● **WHAT THIS TASK INVOLVES**:
Your answer should consist only of the lines below from the one with "def wfind (n : Nat) : List Char → String" through the one with "exact hdc this", copied exactly.

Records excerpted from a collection

*** Begin section ***

-- pv_equiv track=rewrite | github.com/mykreeve/advent-of-code-2016 | day14.py | contains_multiple
-- ===== SOURCE A (Python) =====
-- def contains_multiple(text, number):
--     pos = 0
--     while pos < (len(text)-number+1):
--         test_string = text[pos]
--         count = 0
--         for a in range(1,number):
--             if text[pos+a] == test_string:
--                 count += 1
--         if count == number-1:
--             return test_string;
--         pos += 1;
--     return "";
-- ===== SOURCE B (Python) =====
-- def contains_multiple(text, number):
--     i = 0
--     n = len(text)
--     while i < n:
--         j = i
--         while j < n and text[j] == text[i]:
--             j += 1
--         if j - i >= number:
--             return text[i]
--         i = j
--     return ""
-- ===== Notes on version B (the rewrite author's own statement) =====
-- stated objective: faster
-- what changed: Replaced the per-position window rescan (for each start, re-count number-1 following characters) by a run-skipping two-pointer scan: an inner loop measures each maximal run of equal characters once and the outer pointer jumps to the end of that run, returning the run's character as soon as a run of length >= number is found.
import Mathlib
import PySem

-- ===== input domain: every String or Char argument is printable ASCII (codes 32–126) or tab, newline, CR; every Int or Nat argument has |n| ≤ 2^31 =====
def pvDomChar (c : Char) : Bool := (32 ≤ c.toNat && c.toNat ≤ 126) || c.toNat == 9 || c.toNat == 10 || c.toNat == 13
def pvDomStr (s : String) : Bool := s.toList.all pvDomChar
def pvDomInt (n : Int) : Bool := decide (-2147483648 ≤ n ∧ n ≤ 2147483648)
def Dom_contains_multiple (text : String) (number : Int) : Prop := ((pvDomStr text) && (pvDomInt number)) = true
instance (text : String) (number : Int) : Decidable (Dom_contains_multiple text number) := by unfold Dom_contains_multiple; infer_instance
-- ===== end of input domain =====

-- B replaces A's per-position window rescan by a run-skipping two-pointer scan (each maximal run measured once, the outer pointer jumps past it); intended as faster, return values proved equal for number >= 1.


-- ===== PORT A =====
-- A's while-loop over pos; fuel bounds the number of iterations (len+1 always suffices on Pre_).
-- text[pos] / text[pos+a] are in range whenever A returns normally, so the .getD default is never the value used.
def pvAloop (text : String) (number : Int) (pos : Int) : Nat → String
  | 0 => ""
  | fuel + 1 =>
    if pos < PySem.Str.len text - number + 1 then
      let test_string := (PySem.Str.pyGet? text pos).getD ' '
      let count := (PySem.List.pyRange 1 number 1).foldl
        (fun count a =>
          if ((PySem.Str.pyGet? text (pos + a)).getD ' ' == test_string) then count + 1 else count)
        (0 : Int)
      if count == number - 1 then String.ofList [test_string]
      else pvAloop text number (pos + 1) fuel
    else ""

def contains_multiple (text : String) (number : Int) : String :=
  pvAloop text number 0 (text.toList.length + 1)

-- ===== PORT B =====
-- B's inner while loop: length of the run of copies of c at the front of the remaining characters.
def pvBrunLen (c : Char) : List Char → Nat
  | [] => 0
  | d :: rest => if d == c then pvBrunLen c rest + 1 else 0

-- B's outer while loop on the suffix starting at i: measure the maximal run at the front,
-- return its character if it is long enough, otherwise jump past the whole run (i = j).
def pvBloop (number : Int) : List Char → String
  | [] => ""
  | c :: rest =>
    let r := pvBrunLen c rest + 1
    if number ≤ (r : Int) then String.ofList [c]
    else pvBloop number (rest.drop (r - 1))
termination_by cs => cs.length
decreasing_by simp only [List.length_cons, List.length_drop]; omega

def contains_multiple_alt (text : String) (number : Int) : String :=
  pvBloop number text.toList

-- ===== PRECONDITION & SPEC =====
-- For number <= 0 the Python A always raises IndexError (text[pos] runs past the end of the string); Pre_ excludes exactly that.
def Pre_contains_multiple (text : String) (number : Int) : Prop := 1 ≤ number
instance (text : String) (number : Int) : Decidable (Pre_contains_multiple text number) := by
  unfold Pre_contains_multiple; infer_instance

def pvWitness_contains_multiple : String × Int := ("aabbb", 3)

def Spec_contains_multiple (text : String) (number : Int) (out : String) : Prop :=
  out = contains_multiple_alt text number
instance (text : String) (number : Int) (out : String) : Decidable (Spec_contains_multiple text number out) := by
  unfold Spec_contains_multiple; infer_instance

-- ===== CLAIM (what is proved, stated in full; the proofs are below) =====
def Claim_equal_contains_multiple : Prop := ∀ (text : String) (number : Int), Dom_contains_multiple text number → Pre_contains_multiple text number → Spec_contains_multiple text number (contains_multiple text number)

-- ===== LEMMAS AND PROOFS =====

-- the characterisation both ports are reduced to:
-- first suffix whose first n characters exist and are all equal to its head.
def wfind (n : Nat) : List Char → String
  | [] => ""
  | c :: rest =>
    if n ≤ (c :: rest).length ∧ ((c :: rest).take n).all (· == c) then String.ofList [c]
    else wfind n rest

theorem wfind_short {n : Nat} : ∀ {cs : List Char}, cs.length < n → wfind n cs = "" := by
  intro cs
  induction cs with
  | nil => intro _; rfl
  | cons c rest ih =>
    intro h
    simp only [wfind]
    rw [if_neg]
    · exact ih (by simpa using Nat.lt_of_succ_lt h)
    · rintro ⟨h1, _⟩
      simp only [List.length_cons] at h1 h
      omega

theorem wfind_skip {n : Nat} (d c : Char) (rest : List Char) (hdc : d ≠ c) :
    ∀ r : Nat, r < n → wfind n (List.replicate r c ++ d :: rest) = wfind n (d :: rest) := by
  intro r
  induction r with
  | zero => intro _; rfl
  | succ k ih =>
    intro hk
    have hre : List.replicate (k + 1) c ++ d :: rest = c :: (List.replicate k c ++ d :: rest) := by
      simp [List.replicate_succ]
    rw [hre]
    simp only [wfind]
    rw [if_neg]
    · exact ih (by omega)
    · rintro ⟨h1, h2⟩
      rw [List.all_eq_true] at h2
      have hlen2 : k + 1 < ((c :: (List.replicate k c ++ d :: rest)).take n).length := by
        simp only [List.length_take, List.length_cons, List.length_append, List.length_replicate]
        simp at h1
        omega
      have hd : ((c :: (List.replicate k c ++ d :: rest)).take n)[k+1]'hlen2 = d := by
        rw [List.getElem_take]
        rw [List.getElem_cons_succ]
        rw [List.getElem_append_right (by simp)]
        simp
      have := h2 _ (List.getElem_mem hlen2)
      rw [hd] at this
      simp at this
      exact hdc this

-- the run at the front really is a run: the first runLen characters equal c …
theorem runLen_take (c : Char) : ∀ rest : List Char,
    rest.take (pvBrunLen c rest) =
      List.replicate (pvBrunLen c rest) c := by
  intro rest
  induction rest with
  | nil => rfl
  | cons d t ih =>
    by_cases hdc : d = c
    · subst hdc
      simp only [pvBrunLen, beq_self_eq_true, if_true, List.take_succ_cons,
        List.replicate_succ, ih]
    · simp [pvBrunLen, hdc]

-- … and the character after it (if any) differs from c.
theorem runLen_drop_head (c : Char) : ∀ (rest : List Char) (d : Char),
    (rest.drop (pvBrunLen c rest)).head? = some d → d ≠ c := by
  intro rest
  induction rest with
  | nil => intro d h; simp at h
  | cons e t ih =>
    intro d h
    by_cases hec : e = c
    · subst hec
      simp only [pvBrunLen, beq_self_eq_true, if_true, List.drop_succ_cons] at h
      exact ih d h
    · simp only [pvBrunLen, beq_iff_eq, hec, if_false, List.drop_zero,
        List.head?_cons, Option.some.injEq] at h
      subst h; exact hec

theorem run_decomp (c : Char) (rest : List Char) :
    c :: rest = List.replicate (pvBrunLen c rest + 1) c ++
      rest.drop (pvBrunLen c rest) := by
  conv_lhs => rw [← List.take_append_drop (pvBrunLen c rest) rest]
  rw [runLen_take]
  simp [List.replicate_succ]

-- B's outer loop computes wfind, run by run.
theorem pvBloop_eq_wfind (n : Nat) :
    ∀ (m : Nat) (cs : List Char), cs.length ≤ m →
      pvBloop (n : Int) cs = wfind n cs := by
  intro m
  induction m with
  | zero =>
    intro cs hcs
    have : cs = [] := List.eq_nil_of_length_eq_zero (by omega)
    subst this
    simp [pvBloop, wfind]
  | succ m ih =>
    intro cs hcs
    cases cs with
    | nil => simp [pvBloop, wfind]
    | cons c rest =>
      set k := pvBrunLen c rest with hk
      have hdec := run_decomp c rest
      simp only [pvBloop, ← hk]
      by_cases hcond : (n : Int) ≤ ((k + 1 : Nat) : Int)
      · rw [if_pos hcond]
        have hnk : n ≤ k + 1 := by exact_mod_cast hcond
        have hlenge : n ≤ (c :: rest).length := by
          rw [hdec]; simp only [List.length_append, List.length_replicate]; omega
        have htake : (c :: rest).take n = List.replicate n c := by
          rw [hdec, List.take_append_of_le_length (by simp; omega), List.take_replicate]
          congr 1; omega
        simp only [wfind]
        rw [if_pos ?_]
        refine ⟨hlenge, ?_⟩
        rw [htake, List.all_eq_true]
        intro x hx
        simp [List.eq_of_mem_replicate hx]
      · rw [if_neg hcond]
        have hnk : k + 1 < n := by
          by_contra h
          exact hcond (by exact_mod_cast Nat.le_of_not_lt (by omega : ¬ n > k + 1))
        have hsimp : k + 1 - 1 = k := by omega
        rw [hsimp]
        have hlt : (rest.drop k).length ≤ m := by
          simp only [List.length_cons] at hcs
          simp only [List.length_drop]; omega
        rw [ih (rest.drop k) hlt]
        rw [← hk] at hdec
        rw [hdec]
        cases hdk : rest.drop k with
        | nil =>
          rw [List.append_nil]
          exact (wfind_short (cs := List.replicate (k + 1) c)
            (by simp only [List.length_replicate]; omega)).symm
        | cons d t =>
          have hdc : d ≠ c := runLen_drop_head c rest d (by rw [hdk]; rfl)
          exact (wfind_skip d c t hdc (k + 1) hnk).symm

-- the window condition A's inner for-loop tests, as wfind's all-equal condition
theorem count_iff_window (text : String) (n p : Nat) (hn : 1 ≤ n)
    (hpn : p + n ≤ text.toList.length) :
    ((PySem.List.pyRange 1 (n : Int) 1).countP
        (fun a => ((PySem.Str.pyGet? text ((p : Int) + a)).getD ' '
          == (PySem.Str.pyGet? text (p : Int)).getD ' ')) = n - 1)
      ↔ (((text.toList.drop p).take n).all
          (· == (PySem.Str.pyGet? text (p : Int)).getD ' ')) = true := by
  set cs := text.toList with hcs
  have hp : p < cs.length := by omega
  have hc : (PySem.Str.pyGet? text (p : Int)).getD ' ' = cs[p] := by
    rw [PySem.Str.pyGet?_natCast, ← hcs, List.getElem?_eq_getElem hp]; rfl
  have hlenr : (PySem.List.pyRange 1 (n : Int) 1).length = n - 1 := by
    rw [PySem.List.length_pyRange_one]; omega
  rw [← hlenr, List.countP_eq_length]
  constructor
  · intro h
    rw [List.all_eq_true]
    intro x hx
    rw [List.mem_iff_getElem] at hx
    obtain ⟨k, hk, hxk⟩ := hx
    have hklen : k < n := by
      simp only [List.length_take, List.length_drop] at hk; omega
    have hkcs : p + k < cs.length := by omega
    have hxv : x = cs[p + k]'hkcs := by
      rw [← hxk, List.getElem_take, List.getElem_drop]
    by_cases hk0 : k = 0
    · subst hk0
      rw [hc, hxv]
      simp
    · have hmem : ((k : Int)) ∈ PySem.List.pyRange 1 (n : Int) 1 := by
        rw [PySem.List.mem_pyRange_one]; omega
      have h2 := h _ hmem
      have hget : (PySem.Str.pyGet? text ((p : Int) + (k : Int))).getD ' ' = cs[p + k]'hkcs := by
        have hcast : ((p : Int) + (k : Int)) = ((p + k : Nat) : Int) := by push_cast; ring
        rw [hcast, PySem.Str.pyGet?_natCast, ← hcs, List.getElem?_eq_getElem hkcs]; rfl
      rw [hget, hc] at h2
      rw [hxv, hc]
      simpa using h2
  · intro h a ha
    rw [PySem.List.mem_pyRange_one] at ha
    have hk : a.toNat < n := by omega
    have hkcs : p + a.toNat < cs.length := by omega
    have hget : (PySem.Str.pyGet? text ((p : Int) + a)).getD ' ' = cs[p + a.toNat]'hkcs := by
      have hcast : ((p : Int) + a) = ((p + a.toNat : Nat) : Int) := by omega
      rw [hcast, PySem.Str.pyGet?_natCast, ← hcs, List.getElem?_eq_getElem hkcs]; rfl
    rw [List.all_eq_true] at h
    have hmemx : cs[p + a.toNat]'hkcs ∈ (cs.drop p).take n := by
      rw [List.mem_iff_getElem]
      refine ⟨a.toNat, by simp only [List.length_take, List.length_drop]; omega, ?_⟩
      rw [List.getElem_take, List.getElem_drop]
    have h2 := h _ hmemx
    rw [hget, hc]
    rw [hc] at h2
    simpa using h2

-- A's while-loop at position p equals wfind on the suffix from p.
theorem pvAloop_eq_wfind (text : String) (n : Nat) (hn : 1 ≤ n) :
    ∀ (fuel p : Nat), text.toList.length + 1 ≤ fuel + p →
      pvAloop text (n : Int) (p : Int) fuel = wfind n (text.toList.drop p) := by
  intro fuel
  induction fuel with
  | zero =>
    intro p hp
    rw [List.drop_eq_nil_of_le (by omega)]; rfl
  | succ fuel ih =>
    intro p hp
    set cs := text.toList with hcs
    simp only [pvAloop]
    have hlen : PySem.Str.len text = (cs.length : Int) := by simp [PySem.Str.len_eq, ← hcs]
    by_cases hg : (p : Int) < PySem.Str.len text - (n : Int) + 1
    · rw [if_pos hg]
      rw [hlen] at hg
      have hpn : p + n ≤ cs.length := by omega
      have hp' : p < cs.length := by omega
      have hc : (PySem.Str.pyGet? text (p : Int)).getD ' ' = cs[p] := by
        rw [PySem.Str.pyGet?_natCast, ← hcs, List.getElem?_eq_getElem hp']; rfl
      rw [PySem.List.foldl_count_if]
      have hdrop : cs.drop p = cs[p] :: cs.drop (p + 1) := (List.getElem_cons_drop hp').symm
      by_cases hcond : ((PySem.List.pyRange 1 (n : Int) 1).countP
          (fun a => ((PySem.Str.pyGet? text ((p : Int) + a)).getD ' '
            == (PySem.Str.pyGet? text (p : Int)).getD ' ')) = n - 1)
      · rw [if_pos (by simp only [beq_iff_eq]; omega)]
        rw [hdrop]
        simp only [wfind]
        rw [if_pos]
        · rw [hc]
        · rw [← hdrop]
          refine ⟨by simp only [List.length_drop]; omega, ?_⟩
          have hw := (count_iff_window text n p hn hpn).mp hcond
          rw [hc] at hw
          exact hw
      · rw [if_neg (by simp only [beq_iff_eq]; omega)]
        have hrec : ((p : Int) + 1) = ((p + 1 : Nat) : Int) := by push_cast; ring
        rw [hrec, ih (p + 1) (by omega)]
        rw [hdrop]
        simp only [wfind]
        rw [if_neg]
        rintro ⟨h1, h2⟩
        rw [← hdrop] at h2
        refine hcond ((count_iff_window text n p hn hpn).mpr ?_)
        rw [hc]
        exact h2
    · rw [if_neg hg]
      rw [hlen] at hg
      exact (wfind_short (by simp only [List.length_drop]; omega)).symm

-- ===== VERDICT (by name: the statement is the Claim_ definition above) =====
theorem contains_multiple_spec : Claim_equal_contains_multiple := by
  unfold Claim_equal_contains_multiple
  intro text number _hdom hpre
  unfold Spec_contains_multiple
  unfold Pre_contains_multiple at hpre
  have hn : number = ((number.toNat : Nat) : Int) := by omega
  have h1 : 1 ≤ number.toNat := by omega
  rw [hn]
  unfold contains_multiple contains_multiple_alt
  have hA := pvAloop_eq_wfind text number.toNat h1 (text.toList.length + 1) 0 (by omega)
  simp only [Nat.cast_zero, List.drop_zero] at hA
  rw [hA, pvBloop_eq_wfind number.toNat text.toList.length text.toList le_rfl]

*** End section ***

● **THE ANSWER**:
def wfind (n : Nat) : List Char → String
  | [] => ""
  | c :: rest =>
    if n ≤ (c :: rest).length ∧ ((c :: rest).take n).all (· == c) then String.ofList [c]
    else wfind n rest

theorem wfind_short {n : Nat} : ∀ {cs : List Char}, cs.length < n → wfind n cs = "" := by
  intro cs
  induction cs with
  | nil => intro _; rfl
  | cons c rest ih =>
    intro h
    simp only [wfind]
    rw [if_neg]
    · exact ih (by simpa using Nat.lt_of_succ_lt h)
    · rintro ⟨h1, _⟩
      simp only [List.length_cons] at h1 h
      omega

theorem wfind_skip {n : Nat} (d c : Char) (rest : List Char) (hdc : d ≠ c) :
    ∀ r : Nat, r < n → wfind n (List.replicate r c ++ d :: rest) = wfind n (d :: rest) := by
  intro r
  induction r with
  | zero => intro _; rfl
  | succ k ih =>
    intro hk
    have hre : List.replicate (k + 1) c ++ d :: rest = c :: (List.replicate k c ++ d :: rest) := by
      simp [List.replicate_succ]
    rw [hre]
    simp only [wfind]
    rw [if_neg]
    · exact ih (by omega)
    · rintro ⟨h1, h2⟩
      rw [List.all_eq_true] at h2
      have hlen2 : k + 1 < ((c :: (List.replicate k c ++ d :: rest)).take n).length := by
        simp only [List.length_take, List.length_cons, List.length_append, List.length_replicate]
        simp at h1
        omega
      have hd : ((c :: (List.replicate k c ++ d :: rest)).take n)[k+1]'hlen2 = d := by
        rw [List.getElem_take]
        rw [List.getElem_cons_succ]
        rw [List.getElem_append_right (by simp)]
        simp
      have := h2 _ (List.getElem_mem hlen2)
      rw [hd] at this
      simp at this
      exact hdc this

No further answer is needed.